Protective Effects of ACF210, a Dual GLP-1/APJ Receptor Agonist, against Cardiovascular-Kidney-Metabolic Syndrome Induced by T2D

Current therapies cannot simultaneously address the interconnected metabolic, cardiac, and renal damage in Cardiovascular-Kidney-Metabolic (CKM) syndrome. This study investigated ACF210, a novel long-acting dual agonist targeting both GLP-1 and APJ receptors, as a potential treatment for type 2 diabetes (T2D)-induced CKM syndrome. ACF210 was synthesized by fusing the human IgG4 Fc fragment to the C-terminus of GLP-1 and the N-terminus of Elabela-21 (ELA). In vitro receptor activation assays confirmed that ACF210 effectively activated the GLP-1 receptor while inhibiting APJ-related cAMP signaling. db/db leptin receptor-deficient mice and high-fat diet/streptozotocin-induced T2D were treated with dulaglutide, Fc-ELA, or ACF210 for 12 weeks. Observation of organizational structure, functional assessment and serum analyses were conducted. ACF210 outperformed other treatments, showing superior improvements in blood glucose control, β-cell function, and reduction of hepatic steatosis. Crucially, it provided significant multi-organ protection: enhancing cardiac diastolic function, reducing biomarkers of heart failure (NT-proBNP), and lessening mitochondrial damage and fibrosis, and inducing the microangiogenesisl in the heart.

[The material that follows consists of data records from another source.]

-- pv_equiv track=rewrite | github.com/WillBanasik/socai | tools/kql_playbooks.py | _sanitise_kql_value
-- ===== SOURCE A (Python) =====
-- def _sanitise_kql_value(value: str) -> str:
--     """Escape a parameter value for safe inline KQL substitution.
--
--     Rejects newlines/control characters (would let a caller inject extra
--     pipeline operators). Escapes backslashes and double-quotes so values
--     cannot break out of a ``"..."`` literal.
--     """
--     if value is None:
--         return ""
--     value = str(value)
--     if any(ord(c) < 0x20 for c in value):
--         raise ValueError(
--             f"KQL parameter value contains a control character — rejected: {value!r}"
--         )
--     return value.replace("\\", "\\\\").replace('"', '\\"')
-- ===== SOURCE B (Python) =====
-- def _sanitise_kql_value(value: str) -> str:
--     """Single-pass variant: validate and escape in one traversal of the string."""
--     if value is None:
--         return ""
--     value = str(value)
--     out = []
--     for c in value:
--         if ord(c) < 0x20:
--             raise ValueError(
--                 f"KQL parameter value contains a control character — rejected: {value!r}"
--             )
--         if c == "\\":
--             out.append("\\\\")
--         elif c == '"':
--             out.append('\\"')
--         else:
--             out.append(c)
--     return "".join(out)
-- ===== Notes on version B (the rewrite author's own statement) =====
-- stated objective: alternative
-- what changed: Fuses A's separate any()-validation scan and the two chained .replace passes into one loop that validates each character and emits its escaped form, joining once at the end.
import Mathlib
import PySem

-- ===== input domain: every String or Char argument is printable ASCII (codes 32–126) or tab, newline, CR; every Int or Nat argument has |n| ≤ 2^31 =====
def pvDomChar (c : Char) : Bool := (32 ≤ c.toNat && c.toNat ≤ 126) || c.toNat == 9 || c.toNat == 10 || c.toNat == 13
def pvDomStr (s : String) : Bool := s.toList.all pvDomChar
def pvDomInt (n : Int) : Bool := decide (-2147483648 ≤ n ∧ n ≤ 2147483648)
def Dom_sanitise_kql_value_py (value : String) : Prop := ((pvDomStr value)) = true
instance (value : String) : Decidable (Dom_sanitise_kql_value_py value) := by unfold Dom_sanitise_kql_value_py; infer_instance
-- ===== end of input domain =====

-- B fuses A's validation scan and the two .replace passes into a single per-character traversal (objective: alternative).
-- The 'value is None' branch is unreachable for a String argument and is dropped in both ports.

-- ===== PORT A =====
def sanitise_kql_value_py (value : String) : String :=
  -- 'if any(ord(c) < 0x20 for c in value): raise ValueError(...)' — the raise path is excluded by Pre_
  if value.toList.any (fun c => c.toNat < 0x20) then value
  else PySem.Str.replace (PySem.Str.replace value "\\" "\\\\") "\"" "\\\""

-- ===== PORT B =====
def sanitise_kql_value_py_alt (value : String) : String :=
  String.ofList (value.toList.flatMap (fun c =>
    if c.toNat < 0x20 then [c]  -- 'raise ValueError(...)' in Source B — excluded by Pre_
    else if c = '\\' then ['\\', '\\']
    else if c = '"' then ['\\', '"']
    else [c]))

-- ===== PRECONDITION & SPEC =====
-- Pre_ excludes exactly the inputs on which A raises ValueError: strings containing a control character (code < 0x20).
def Pre_sanitise_kql_value_py (value : String) : Prop :=
  value.toList.all (fun c => 32 ≤ c.toNat) = true
instance (value : String) : Decidable (Pre_sanitise_kql_value_py value) := by
  unfold Pre_sanitise_kql_value_py; infer_instance
def pvWitness_sanitise_kql_value_py : String := "a\\\"b"

def Spec_sanitise_kql_value_py (value : String) (out : String) : Prop := out = sanitise_kql_value_py_alt value
instance (value : String) (out : String) : Decidable (Spec_sanitise_kql_value_py value out) := by unfold Spec_sanitise_kql_value_py; infer_instance

-- ===== CLAIM (what is proved, stated in full; the proofs are below) =====
def Claim_equal_sanitise_kql_value_py : Prop := ∀ (value : String), Dom_sanitise_kql_value_py value → Pre_sanitise_kql_value_py value → Spec_sanitise_kql_value_py value (sanitise_kql_value_py value)

-- ===== LEMMAS AND PROOFS =====

-- replace with a single-character pattern is a flatMap over the characters
theorem replace_go_single (x : Char) (new : List Char) :
    ∀ (cs : List Char) (fuel : Nat) (acc : List Char), cs.length ≤ fuel →
      PySem.Chars.replace.go [x] new fuel cs acc
        = acc.reverse ++ cs.flatMap (fun c => if c = x then new else [c]) := by
  intro cs
  induction cs with
  | nil =>
      intro fuel acc _
      cases fuel <;> simp [PySem.Chars.replace.go]
  | cons c t ih =>
      intro fuel acc hle
      cases fuel with
      | zero => simp at hle
      | succ n =>
        by_cases h : c = x
        · subst h
          have : List.isPrefixOf [c] (c :: t) = true := by simp [List.isPrefixOf]
          rw [PySem.Chars.replace.go]
          simp only [this, if_true]
          rw [show List.drop [c].length (c :: t) = t from rfl,
              ih _ _ (by simpa using Nat.le_of_succ_le_succ hle)]
          simp
        · have : List.isPrefixOf [x] (c :: t) = false := by
            simp [List.isPrefixOf]
            intro hxc; exact h hxc.symm
          rw [PySem.Chars.replace.go]
          simp only [this, Bool.false_eq_true, if_false]
          rw [ih _ _ (by simpa using Nat.le_of_succ_le_succ hle)]
          simp [h]

theorem replace_single (cs : List Char) (x : Char) (new : List Char) :
    PySem.Chars.replace cs [x] new = cs.flatMap (fun c => if c = x then new else [c]) := by
  simp only [PySem.Chars.replace, List.isEmpty_cons, Bool.false_eq_true, if_false]
  simpa using replace_go_single x new cs cs.length [] le_rfl

theorem chain_eq_flatMap (cs : List Char) :
    PySem.Chars.replace (PySem.Chars.replace cs ['\\'] ['\\', '\\']) ['"'] ['\\', '"']
      = cs.flatMap (fun c =>
          if c.toNat < 0x20 then [c]
          else if c = '\\' then ['\\', '\\']
          else if c = '"' then ['\\', '"']
          else [c]) := by
  rw [replace_single, replace_single, List.flatMap_assoc]
  apply List.flatMap_congr
  intro c _
  by_cases h1 : c = '\\'
  · subst h1; decide
  · by_cases h2 : c = '"'
    · subst h2; decide
    · by_cases h3 : c.toNat < 0x20 <;> simp [h1, h2, h3]

-- ===== VERDICT (by name: the statement is the Claim_ definition above) =====
theorem sanitise_kql_value_py_spec : Claim_equal_sanitise_kql_value_py := by
  intro value _ hpre
  unfold Spec_sanitise_kql_value_py sanitise_kql_value_py sanitise_kql_value_py_alt
  have hany : value.toList.any (fun c => c.toNat < 0x20) = false := by
    unfold Pre_sanitise_kql_value_py at hpre
    simp only [List.all_eq_true, decide_eq_true_eq] at hpre
    simp only [List.any_eq_false, decide_eq_true_eq]
    intro c hc
    exact Nat.not_lt.mpr (hpre c hc)
  rw [hany]
  simp only [Bool.false_eq_true, if_false]
  rw [PySem.Str.replace, PySem.Str.toList_replace]
  congr 1
  simpa using chain_eq_flatMap value.toList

In the kidneys, it improved function, indicated by lower cystatin C levels, and mitigated podocyte damage. In conclusion, ACF210 not only effectively alleviates dysglycemia by enhancing β-cell function but also significantly protects against diabetes-associated hepatic, cardiac, and renal damage, supporting its further exploration for the clinical management of CKM syndrome.